◆ EXERCISE REQUIREMENTS
From the records below, print exactly the lines starting at the one containing "-- (ls[2].strip(), ls[0].strip())" and ending at the one containing "d.insert p.1 p.2", ends included, and nothing else.

[Dataset entries]
=====
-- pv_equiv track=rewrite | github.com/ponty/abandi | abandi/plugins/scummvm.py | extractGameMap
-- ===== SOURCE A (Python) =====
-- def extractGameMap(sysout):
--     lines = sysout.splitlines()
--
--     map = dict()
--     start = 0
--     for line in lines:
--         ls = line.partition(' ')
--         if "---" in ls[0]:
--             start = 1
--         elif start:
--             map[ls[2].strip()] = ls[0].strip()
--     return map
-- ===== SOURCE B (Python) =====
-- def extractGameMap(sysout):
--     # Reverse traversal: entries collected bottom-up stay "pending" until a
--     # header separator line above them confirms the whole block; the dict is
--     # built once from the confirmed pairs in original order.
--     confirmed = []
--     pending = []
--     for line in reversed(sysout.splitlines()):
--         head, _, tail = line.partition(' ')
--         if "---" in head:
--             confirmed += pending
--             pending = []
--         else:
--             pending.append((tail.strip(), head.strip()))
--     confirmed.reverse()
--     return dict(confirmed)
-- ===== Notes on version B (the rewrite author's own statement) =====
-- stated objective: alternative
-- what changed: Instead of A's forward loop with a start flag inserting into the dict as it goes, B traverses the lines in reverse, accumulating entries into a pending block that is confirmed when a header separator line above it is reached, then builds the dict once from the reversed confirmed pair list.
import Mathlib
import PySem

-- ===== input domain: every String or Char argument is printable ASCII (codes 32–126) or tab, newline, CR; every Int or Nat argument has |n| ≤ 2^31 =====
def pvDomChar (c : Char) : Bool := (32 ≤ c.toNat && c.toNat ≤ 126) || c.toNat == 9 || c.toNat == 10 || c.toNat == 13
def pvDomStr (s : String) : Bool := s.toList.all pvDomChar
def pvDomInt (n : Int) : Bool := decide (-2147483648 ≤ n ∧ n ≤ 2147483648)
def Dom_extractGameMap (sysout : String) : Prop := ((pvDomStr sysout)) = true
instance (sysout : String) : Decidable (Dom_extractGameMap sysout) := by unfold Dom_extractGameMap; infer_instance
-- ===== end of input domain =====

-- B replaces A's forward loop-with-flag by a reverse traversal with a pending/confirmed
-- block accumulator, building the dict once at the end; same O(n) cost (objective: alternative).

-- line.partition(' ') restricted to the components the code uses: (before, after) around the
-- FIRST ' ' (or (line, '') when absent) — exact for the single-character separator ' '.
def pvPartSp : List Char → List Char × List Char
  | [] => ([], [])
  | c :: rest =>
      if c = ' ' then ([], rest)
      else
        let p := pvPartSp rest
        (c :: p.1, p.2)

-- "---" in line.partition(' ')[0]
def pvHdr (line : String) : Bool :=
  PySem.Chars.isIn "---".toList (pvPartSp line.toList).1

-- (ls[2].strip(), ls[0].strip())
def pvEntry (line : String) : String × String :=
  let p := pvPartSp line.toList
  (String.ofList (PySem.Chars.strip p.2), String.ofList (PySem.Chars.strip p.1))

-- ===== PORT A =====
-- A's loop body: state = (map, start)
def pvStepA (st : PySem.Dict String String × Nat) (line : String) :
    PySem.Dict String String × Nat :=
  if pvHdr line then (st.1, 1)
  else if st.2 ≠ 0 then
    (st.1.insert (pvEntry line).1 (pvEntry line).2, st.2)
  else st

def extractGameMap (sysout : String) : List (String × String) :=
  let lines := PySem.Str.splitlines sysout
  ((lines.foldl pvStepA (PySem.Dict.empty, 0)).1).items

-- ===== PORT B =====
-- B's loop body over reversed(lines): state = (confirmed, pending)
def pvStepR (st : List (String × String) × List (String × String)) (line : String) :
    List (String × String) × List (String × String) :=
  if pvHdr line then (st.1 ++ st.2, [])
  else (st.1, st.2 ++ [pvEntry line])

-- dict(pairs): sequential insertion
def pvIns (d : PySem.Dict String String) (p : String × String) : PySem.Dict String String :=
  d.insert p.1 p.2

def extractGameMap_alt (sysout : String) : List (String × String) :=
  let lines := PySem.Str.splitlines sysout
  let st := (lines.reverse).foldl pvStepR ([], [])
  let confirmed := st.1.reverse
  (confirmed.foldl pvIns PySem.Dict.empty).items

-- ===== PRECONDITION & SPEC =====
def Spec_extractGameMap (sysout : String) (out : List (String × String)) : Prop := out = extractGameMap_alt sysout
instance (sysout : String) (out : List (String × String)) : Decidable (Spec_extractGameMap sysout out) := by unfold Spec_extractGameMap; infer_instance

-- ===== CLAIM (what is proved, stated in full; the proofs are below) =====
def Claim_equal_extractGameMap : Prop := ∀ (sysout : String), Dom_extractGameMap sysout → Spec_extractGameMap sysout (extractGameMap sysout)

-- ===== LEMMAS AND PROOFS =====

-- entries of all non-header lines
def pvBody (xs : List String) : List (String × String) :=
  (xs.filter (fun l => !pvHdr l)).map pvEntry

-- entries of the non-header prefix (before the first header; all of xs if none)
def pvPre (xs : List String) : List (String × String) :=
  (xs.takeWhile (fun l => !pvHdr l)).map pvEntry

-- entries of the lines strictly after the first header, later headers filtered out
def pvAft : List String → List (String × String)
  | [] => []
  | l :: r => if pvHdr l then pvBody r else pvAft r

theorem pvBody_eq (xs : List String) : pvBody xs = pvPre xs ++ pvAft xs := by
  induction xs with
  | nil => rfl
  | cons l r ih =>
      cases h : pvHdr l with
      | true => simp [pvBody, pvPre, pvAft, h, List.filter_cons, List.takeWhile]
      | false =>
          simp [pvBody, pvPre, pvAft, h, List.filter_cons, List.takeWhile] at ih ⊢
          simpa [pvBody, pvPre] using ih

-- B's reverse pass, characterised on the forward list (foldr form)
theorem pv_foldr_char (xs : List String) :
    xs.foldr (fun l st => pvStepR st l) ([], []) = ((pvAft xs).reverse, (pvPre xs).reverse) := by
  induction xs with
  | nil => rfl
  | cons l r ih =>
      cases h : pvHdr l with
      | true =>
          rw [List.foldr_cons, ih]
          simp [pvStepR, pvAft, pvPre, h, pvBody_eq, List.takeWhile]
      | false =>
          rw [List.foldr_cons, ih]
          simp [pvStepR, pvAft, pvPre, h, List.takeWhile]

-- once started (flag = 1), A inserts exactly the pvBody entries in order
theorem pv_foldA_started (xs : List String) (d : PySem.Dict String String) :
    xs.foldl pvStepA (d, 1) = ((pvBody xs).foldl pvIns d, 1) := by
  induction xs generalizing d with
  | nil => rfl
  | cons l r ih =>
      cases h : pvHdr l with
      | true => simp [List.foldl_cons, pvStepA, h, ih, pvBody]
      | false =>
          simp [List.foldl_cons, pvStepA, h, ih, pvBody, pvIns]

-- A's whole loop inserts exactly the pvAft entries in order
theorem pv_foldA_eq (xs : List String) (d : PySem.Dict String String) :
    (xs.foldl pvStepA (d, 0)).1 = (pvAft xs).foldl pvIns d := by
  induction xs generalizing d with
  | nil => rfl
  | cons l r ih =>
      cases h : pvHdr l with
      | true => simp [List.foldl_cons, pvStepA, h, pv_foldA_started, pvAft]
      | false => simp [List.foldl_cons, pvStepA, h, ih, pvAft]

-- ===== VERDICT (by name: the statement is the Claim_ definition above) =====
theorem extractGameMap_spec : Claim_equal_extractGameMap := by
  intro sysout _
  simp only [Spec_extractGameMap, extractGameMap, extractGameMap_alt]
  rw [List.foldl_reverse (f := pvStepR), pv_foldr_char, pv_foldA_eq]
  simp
=====
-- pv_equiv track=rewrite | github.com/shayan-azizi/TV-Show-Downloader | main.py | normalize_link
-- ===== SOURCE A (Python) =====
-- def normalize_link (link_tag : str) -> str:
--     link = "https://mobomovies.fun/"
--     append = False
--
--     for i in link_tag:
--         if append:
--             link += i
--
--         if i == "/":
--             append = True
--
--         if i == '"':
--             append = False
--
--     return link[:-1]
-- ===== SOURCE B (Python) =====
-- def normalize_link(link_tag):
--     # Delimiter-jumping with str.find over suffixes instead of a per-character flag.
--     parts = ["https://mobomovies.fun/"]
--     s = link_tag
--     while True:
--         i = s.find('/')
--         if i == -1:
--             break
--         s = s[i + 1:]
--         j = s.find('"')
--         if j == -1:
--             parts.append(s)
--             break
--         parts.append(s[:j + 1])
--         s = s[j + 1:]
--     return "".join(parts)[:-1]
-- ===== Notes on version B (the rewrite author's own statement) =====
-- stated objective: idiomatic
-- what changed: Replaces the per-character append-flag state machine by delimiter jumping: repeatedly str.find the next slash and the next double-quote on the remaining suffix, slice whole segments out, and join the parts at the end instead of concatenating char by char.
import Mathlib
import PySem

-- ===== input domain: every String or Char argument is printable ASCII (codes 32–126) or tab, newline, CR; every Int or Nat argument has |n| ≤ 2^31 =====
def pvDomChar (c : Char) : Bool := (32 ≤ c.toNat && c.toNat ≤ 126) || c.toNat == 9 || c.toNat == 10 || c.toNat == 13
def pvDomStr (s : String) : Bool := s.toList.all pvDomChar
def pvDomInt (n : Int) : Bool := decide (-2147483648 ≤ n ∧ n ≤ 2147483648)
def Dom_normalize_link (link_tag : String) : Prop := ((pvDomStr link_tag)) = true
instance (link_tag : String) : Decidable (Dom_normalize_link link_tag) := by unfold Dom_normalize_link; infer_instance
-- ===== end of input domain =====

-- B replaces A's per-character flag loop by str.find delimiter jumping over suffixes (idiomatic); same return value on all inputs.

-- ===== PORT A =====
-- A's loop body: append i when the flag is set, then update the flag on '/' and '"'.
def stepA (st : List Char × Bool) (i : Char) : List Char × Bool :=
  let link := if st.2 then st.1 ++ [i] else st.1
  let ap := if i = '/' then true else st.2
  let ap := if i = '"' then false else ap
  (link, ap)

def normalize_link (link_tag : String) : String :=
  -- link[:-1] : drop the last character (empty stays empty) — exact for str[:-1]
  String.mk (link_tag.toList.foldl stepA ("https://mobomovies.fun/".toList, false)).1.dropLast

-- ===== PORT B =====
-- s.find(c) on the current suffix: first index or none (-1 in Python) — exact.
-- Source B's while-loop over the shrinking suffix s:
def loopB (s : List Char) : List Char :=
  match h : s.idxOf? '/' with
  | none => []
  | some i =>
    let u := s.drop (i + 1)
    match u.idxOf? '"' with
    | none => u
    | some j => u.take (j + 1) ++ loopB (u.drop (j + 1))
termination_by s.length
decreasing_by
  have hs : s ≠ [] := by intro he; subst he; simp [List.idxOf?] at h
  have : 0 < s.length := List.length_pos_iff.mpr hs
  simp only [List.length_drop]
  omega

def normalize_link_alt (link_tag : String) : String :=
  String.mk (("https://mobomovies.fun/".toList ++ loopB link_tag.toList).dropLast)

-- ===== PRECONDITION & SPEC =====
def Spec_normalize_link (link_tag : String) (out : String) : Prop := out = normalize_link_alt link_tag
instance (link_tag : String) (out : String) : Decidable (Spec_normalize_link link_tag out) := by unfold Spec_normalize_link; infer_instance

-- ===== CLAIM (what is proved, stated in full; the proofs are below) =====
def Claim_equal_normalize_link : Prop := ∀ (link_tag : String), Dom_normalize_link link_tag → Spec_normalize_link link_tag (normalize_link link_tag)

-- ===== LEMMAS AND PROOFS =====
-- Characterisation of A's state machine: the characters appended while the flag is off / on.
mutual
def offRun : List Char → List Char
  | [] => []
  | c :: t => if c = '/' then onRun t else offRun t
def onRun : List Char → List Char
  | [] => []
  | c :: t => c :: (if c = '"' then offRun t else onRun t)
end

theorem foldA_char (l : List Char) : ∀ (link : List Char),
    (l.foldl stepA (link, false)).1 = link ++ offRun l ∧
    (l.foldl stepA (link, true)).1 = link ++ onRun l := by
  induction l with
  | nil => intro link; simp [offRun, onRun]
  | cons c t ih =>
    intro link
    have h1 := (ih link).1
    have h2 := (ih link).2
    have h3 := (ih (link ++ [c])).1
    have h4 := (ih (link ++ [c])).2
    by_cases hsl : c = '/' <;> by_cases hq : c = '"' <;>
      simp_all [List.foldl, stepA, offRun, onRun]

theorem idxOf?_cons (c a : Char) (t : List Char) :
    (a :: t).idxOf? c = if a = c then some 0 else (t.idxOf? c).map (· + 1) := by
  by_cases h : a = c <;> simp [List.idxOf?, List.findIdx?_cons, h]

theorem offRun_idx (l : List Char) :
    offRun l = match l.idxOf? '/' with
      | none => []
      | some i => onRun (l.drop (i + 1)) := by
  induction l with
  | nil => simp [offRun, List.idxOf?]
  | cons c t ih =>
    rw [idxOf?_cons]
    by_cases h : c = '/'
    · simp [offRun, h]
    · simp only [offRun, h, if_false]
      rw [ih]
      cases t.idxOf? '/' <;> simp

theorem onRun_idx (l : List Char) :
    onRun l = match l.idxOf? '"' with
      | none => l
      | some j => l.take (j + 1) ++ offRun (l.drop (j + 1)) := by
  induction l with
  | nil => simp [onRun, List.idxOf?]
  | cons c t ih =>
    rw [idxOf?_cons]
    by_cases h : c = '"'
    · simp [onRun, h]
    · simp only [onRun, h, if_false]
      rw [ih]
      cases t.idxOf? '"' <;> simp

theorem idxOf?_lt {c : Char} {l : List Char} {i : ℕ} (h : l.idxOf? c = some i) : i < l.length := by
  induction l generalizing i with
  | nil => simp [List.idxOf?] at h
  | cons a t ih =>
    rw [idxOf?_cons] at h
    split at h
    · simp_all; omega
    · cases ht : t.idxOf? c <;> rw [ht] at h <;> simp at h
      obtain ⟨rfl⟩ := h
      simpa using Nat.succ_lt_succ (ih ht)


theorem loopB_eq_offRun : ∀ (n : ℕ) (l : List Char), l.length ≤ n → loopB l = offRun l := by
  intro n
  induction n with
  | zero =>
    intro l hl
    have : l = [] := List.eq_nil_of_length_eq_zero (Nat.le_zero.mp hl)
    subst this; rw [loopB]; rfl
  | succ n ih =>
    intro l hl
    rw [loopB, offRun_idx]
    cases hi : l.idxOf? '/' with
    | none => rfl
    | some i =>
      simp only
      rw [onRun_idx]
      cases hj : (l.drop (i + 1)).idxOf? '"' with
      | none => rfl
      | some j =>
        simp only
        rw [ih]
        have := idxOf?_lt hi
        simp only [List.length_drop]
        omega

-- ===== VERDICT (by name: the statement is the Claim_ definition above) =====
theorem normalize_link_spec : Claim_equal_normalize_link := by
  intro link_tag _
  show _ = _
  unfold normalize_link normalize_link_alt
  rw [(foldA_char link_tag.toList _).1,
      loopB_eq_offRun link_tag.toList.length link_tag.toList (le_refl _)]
=====
◆ TASK SOLUTION
-- (ls[2].strip(), ls[0].strip())
def pvEntry (line : String) : String × String :=
  let p := pvPartSp line.toList
  (String.ofList (PySem.Chars.strip p.2), String.ofList (PySem.Chars.strip p.1))

-- ===== PORT A =====
-- A's loop body: state = (map, start)
def pvStepA (st : PySem.Dict String String × Nat) (line : String) :
    PySem.Dict String String × Nat :=
  if pvHdr line then (st.1, 1)
  else if st.2 ≠ 0 then
    (st.1.insert (pvEntry line).1 (pvEntry line).2, st.2)
  else st

def extractGameMap (sysout : String) : List (String × String) :=
  let lines := PySem.Str.splitlines sysout
  ((lines.foldl pvStepA (PySem.Dict.empty, 0)).1).items

-- ===== PORT B =====
-- B's loop body over reversed(lines): state = (confirmed, pending)
def pvStepR (st : List (String × String) × List (String × String)) (line : String) :
    List (String × String) × List (String × String) :=
  if pvHdr line then (st.1 ++ st.2, [])
  else (st.1, st.2 ++ [pvEntry line])

-- dict(pairs): sequential insertion
def pvIns (d : PySem.Dict String String) (p : String × String) : PySem.Dict String String :=
  d.insert p.1 p.2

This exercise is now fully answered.